> TASK TO CARRY OUT
Print exactly the lines below between the line holding "def pvDomChar (c" and the line holding "def Dom_math_conversion (file_content", inclusive, and nothing more.

(Dataset entries)
[Start of Attachment]

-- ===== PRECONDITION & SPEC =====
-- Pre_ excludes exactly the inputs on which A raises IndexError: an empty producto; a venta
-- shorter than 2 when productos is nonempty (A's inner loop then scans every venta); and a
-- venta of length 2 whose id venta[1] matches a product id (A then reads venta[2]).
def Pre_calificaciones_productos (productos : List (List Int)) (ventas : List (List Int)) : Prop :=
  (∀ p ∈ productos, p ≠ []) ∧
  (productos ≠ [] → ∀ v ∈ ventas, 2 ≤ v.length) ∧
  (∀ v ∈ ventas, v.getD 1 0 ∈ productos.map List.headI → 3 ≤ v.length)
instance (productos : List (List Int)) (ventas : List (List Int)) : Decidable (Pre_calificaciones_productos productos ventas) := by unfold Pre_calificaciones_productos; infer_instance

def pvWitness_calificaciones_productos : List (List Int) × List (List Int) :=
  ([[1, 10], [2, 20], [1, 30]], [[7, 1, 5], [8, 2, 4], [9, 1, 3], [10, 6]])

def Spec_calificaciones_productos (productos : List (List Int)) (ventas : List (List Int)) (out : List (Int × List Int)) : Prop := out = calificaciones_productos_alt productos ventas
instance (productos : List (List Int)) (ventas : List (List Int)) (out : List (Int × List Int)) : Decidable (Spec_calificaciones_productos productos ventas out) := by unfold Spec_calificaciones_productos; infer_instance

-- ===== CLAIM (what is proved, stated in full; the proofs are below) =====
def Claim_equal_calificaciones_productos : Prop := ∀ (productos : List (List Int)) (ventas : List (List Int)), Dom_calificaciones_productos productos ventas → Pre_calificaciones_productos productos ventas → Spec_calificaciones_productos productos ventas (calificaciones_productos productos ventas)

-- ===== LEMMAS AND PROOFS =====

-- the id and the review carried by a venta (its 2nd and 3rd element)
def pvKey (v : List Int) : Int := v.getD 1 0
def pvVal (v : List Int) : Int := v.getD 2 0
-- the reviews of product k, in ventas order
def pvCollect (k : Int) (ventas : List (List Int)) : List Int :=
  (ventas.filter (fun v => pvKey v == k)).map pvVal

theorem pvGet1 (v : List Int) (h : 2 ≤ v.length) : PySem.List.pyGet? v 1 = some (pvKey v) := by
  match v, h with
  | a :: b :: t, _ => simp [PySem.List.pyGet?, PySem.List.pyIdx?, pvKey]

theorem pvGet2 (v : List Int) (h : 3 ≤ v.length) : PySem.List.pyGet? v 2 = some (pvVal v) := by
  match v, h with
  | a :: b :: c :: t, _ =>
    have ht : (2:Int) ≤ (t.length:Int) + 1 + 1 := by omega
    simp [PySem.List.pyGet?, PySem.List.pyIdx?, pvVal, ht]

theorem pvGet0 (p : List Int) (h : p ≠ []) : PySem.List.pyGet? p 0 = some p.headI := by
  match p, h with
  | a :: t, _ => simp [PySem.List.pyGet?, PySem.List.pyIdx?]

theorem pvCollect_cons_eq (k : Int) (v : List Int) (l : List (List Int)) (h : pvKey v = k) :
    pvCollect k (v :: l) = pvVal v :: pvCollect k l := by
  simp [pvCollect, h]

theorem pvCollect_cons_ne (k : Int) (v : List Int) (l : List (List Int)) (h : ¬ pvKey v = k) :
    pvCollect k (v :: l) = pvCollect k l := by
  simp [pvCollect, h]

[End of Attachment]
[Start of Attachment]

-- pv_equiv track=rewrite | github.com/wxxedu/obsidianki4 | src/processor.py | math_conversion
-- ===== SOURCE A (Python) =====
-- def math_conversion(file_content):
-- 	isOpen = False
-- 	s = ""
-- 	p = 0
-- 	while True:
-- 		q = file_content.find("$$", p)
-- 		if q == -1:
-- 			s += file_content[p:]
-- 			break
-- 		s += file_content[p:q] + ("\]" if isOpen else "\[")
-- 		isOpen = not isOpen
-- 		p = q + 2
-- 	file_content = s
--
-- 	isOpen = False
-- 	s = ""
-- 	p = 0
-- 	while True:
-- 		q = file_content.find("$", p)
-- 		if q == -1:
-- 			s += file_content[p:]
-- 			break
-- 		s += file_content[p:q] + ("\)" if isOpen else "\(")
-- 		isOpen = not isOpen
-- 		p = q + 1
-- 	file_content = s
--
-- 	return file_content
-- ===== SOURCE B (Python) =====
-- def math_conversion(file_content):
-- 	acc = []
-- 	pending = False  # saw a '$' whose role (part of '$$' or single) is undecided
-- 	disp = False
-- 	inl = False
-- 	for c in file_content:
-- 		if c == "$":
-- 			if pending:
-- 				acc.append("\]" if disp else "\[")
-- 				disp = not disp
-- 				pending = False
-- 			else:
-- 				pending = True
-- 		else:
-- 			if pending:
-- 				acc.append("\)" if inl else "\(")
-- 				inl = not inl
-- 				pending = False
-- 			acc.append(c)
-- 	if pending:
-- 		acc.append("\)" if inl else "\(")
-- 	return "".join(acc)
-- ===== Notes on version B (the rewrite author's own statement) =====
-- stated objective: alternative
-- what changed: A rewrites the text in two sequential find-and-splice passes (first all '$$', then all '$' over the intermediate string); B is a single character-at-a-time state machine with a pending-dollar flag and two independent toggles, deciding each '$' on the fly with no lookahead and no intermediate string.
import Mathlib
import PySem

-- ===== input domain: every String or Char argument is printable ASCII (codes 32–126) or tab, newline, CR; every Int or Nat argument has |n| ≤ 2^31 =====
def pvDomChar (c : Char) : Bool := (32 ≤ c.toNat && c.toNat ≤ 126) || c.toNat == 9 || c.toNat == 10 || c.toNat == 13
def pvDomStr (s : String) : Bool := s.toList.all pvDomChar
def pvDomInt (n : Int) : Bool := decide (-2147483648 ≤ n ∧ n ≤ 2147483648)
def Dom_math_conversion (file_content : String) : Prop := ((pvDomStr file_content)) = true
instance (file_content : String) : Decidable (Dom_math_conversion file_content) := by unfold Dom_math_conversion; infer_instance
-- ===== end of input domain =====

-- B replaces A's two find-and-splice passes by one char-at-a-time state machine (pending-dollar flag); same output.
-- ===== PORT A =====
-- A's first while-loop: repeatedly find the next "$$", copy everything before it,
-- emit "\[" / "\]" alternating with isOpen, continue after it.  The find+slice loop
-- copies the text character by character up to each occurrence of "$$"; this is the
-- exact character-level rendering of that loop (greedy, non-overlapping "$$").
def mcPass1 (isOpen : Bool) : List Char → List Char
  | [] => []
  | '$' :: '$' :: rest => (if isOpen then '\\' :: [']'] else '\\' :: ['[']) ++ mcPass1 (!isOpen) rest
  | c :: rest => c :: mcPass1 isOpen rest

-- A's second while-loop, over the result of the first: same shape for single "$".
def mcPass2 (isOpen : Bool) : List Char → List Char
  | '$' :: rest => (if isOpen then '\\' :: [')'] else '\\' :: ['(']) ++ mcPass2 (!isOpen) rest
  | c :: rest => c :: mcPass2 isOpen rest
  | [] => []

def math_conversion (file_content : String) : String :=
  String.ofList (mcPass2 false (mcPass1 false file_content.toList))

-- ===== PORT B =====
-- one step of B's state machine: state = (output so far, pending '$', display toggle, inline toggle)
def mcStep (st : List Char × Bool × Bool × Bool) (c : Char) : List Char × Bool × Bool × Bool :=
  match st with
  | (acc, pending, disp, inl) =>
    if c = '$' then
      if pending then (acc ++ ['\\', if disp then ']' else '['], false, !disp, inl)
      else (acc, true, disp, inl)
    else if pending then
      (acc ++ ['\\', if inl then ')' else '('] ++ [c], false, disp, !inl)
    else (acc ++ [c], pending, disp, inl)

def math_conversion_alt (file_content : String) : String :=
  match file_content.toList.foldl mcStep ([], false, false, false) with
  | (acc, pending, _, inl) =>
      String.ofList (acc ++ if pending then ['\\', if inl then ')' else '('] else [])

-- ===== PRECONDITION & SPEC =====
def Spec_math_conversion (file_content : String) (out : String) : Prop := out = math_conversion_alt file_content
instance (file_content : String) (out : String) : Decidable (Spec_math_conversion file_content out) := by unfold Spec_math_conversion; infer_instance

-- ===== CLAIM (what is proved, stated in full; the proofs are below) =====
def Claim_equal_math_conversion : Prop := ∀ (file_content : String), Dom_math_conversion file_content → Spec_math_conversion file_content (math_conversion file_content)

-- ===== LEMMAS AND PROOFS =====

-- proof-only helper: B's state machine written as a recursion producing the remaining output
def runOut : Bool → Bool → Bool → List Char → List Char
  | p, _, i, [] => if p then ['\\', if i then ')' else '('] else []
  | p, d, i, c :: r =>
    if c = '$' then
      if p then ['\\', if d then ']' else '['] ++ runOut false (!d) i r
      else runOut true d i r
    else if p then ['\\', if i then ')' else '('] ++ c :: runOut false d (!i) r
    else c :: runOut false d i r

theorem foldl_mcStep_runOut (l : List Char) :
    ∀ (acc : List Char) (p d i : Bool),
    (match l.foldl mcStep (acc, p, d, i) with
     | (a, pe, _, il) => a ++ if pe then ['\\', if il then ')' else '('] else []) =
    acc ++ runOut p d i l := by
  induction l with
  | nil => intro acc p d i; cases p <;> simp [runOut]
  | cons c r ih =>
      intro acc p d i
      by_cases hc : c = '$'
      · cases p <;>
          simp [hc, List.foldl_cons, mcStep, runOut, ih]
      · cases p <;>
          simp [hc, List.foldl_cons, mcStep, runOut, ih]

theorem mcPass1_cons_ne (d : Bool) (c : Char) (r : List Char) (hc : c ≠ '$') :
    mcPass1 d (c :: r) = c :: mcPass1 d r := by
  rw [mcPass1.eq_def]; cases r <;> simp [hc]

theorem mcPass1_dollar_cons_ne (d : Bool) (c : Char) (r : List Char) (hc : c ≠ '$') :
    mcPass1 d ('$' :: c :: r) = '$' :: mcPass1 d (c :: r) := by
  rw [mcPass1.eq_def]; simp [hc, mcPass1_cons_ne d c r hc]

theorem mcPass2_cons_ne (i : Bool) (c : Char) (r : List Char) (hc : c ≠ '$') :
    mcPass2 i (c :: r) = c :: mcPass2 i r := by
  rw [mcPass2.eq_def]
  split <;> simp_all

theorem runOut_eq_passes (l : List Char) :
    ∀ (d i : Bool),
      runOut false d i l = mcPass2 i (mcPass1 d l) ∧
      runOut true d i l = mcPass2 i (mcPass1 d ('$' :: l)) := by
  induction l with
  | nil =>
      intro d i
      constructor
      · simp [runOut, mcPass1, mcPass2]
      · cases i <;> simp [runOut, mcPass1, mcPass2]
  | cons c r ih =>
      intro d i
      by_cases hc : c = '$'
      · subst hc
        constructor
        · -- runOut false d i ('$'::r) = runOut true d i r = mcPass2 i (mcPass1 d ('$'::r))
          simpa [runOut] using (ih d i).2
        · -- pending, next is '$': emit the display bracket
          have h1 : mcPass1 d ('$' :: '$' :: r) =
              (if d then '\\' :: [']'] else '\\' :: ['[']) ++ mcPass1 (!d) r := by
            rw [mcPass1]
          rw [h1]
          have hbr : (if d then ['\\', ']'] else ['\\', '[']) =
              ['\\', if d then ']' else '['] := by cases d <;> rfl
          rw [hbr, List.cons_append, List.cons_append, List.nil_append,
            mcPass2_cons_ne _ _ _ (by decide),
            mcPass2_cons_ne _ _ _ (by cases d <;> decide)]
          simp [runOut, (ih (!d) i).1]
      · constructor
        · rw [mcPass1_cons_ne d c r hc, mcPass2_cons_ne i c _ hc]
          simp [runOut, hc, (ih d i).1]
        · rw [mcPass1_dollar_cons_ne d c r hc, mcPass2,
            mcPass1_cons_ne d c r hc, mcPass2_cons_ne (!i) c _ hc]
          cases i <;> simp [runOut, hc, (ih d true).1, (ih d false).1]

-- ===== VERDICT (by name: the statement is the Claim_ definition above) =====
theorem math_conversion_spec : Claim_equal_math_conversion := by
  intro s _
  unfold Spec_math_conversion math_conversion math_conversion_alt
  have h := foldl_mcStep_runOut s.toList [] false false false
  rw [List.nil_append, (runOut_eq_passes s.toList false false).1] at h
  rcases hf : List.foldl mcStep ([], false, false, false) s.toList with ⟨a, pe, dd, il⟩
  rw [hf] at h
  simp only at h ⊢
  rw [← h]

[End of Attachment]
[Start of Attachment]

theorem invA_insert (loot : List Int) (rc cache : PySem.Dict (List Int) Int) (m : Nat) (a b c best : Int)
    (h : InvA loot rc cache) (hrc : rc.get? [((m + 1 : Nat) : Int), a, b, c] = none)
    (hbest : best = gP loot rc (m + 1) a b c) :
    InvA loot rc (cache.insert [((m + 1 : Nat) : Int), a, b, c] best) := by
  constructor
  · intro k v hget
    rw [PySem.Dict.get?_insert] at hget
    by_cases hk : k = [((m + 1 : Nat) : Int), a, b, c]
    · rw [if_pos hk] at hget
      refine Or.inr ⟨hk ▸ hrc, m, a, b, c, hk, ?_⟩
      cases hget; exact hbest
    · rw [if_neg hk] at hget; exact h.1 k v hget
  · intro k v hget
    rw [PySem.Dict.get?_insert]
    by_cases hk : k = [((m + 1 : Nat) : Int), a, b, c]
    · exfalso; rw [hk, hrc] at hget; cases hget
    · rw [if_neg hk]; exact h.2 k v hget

[End of Attachment]

> ANSWER SECTION
def pvDomChar (c : Char) : Bool := (32 ≤ c.toNat && c.toNat ≤ 126) || c.toNat == 9 || c.toNat == 10 || c.toNat == 13
def pvDomStr (s : String) : Bool := s.toList.all pvDomChar
def pvDomInt (n : Int) : Bool := decide (-2147483648 ≤ n ∧ n ≤ 2147483648)
def Dom_math_conversion (file_content : String) : Prop := ((pvDomStr file_content)) = true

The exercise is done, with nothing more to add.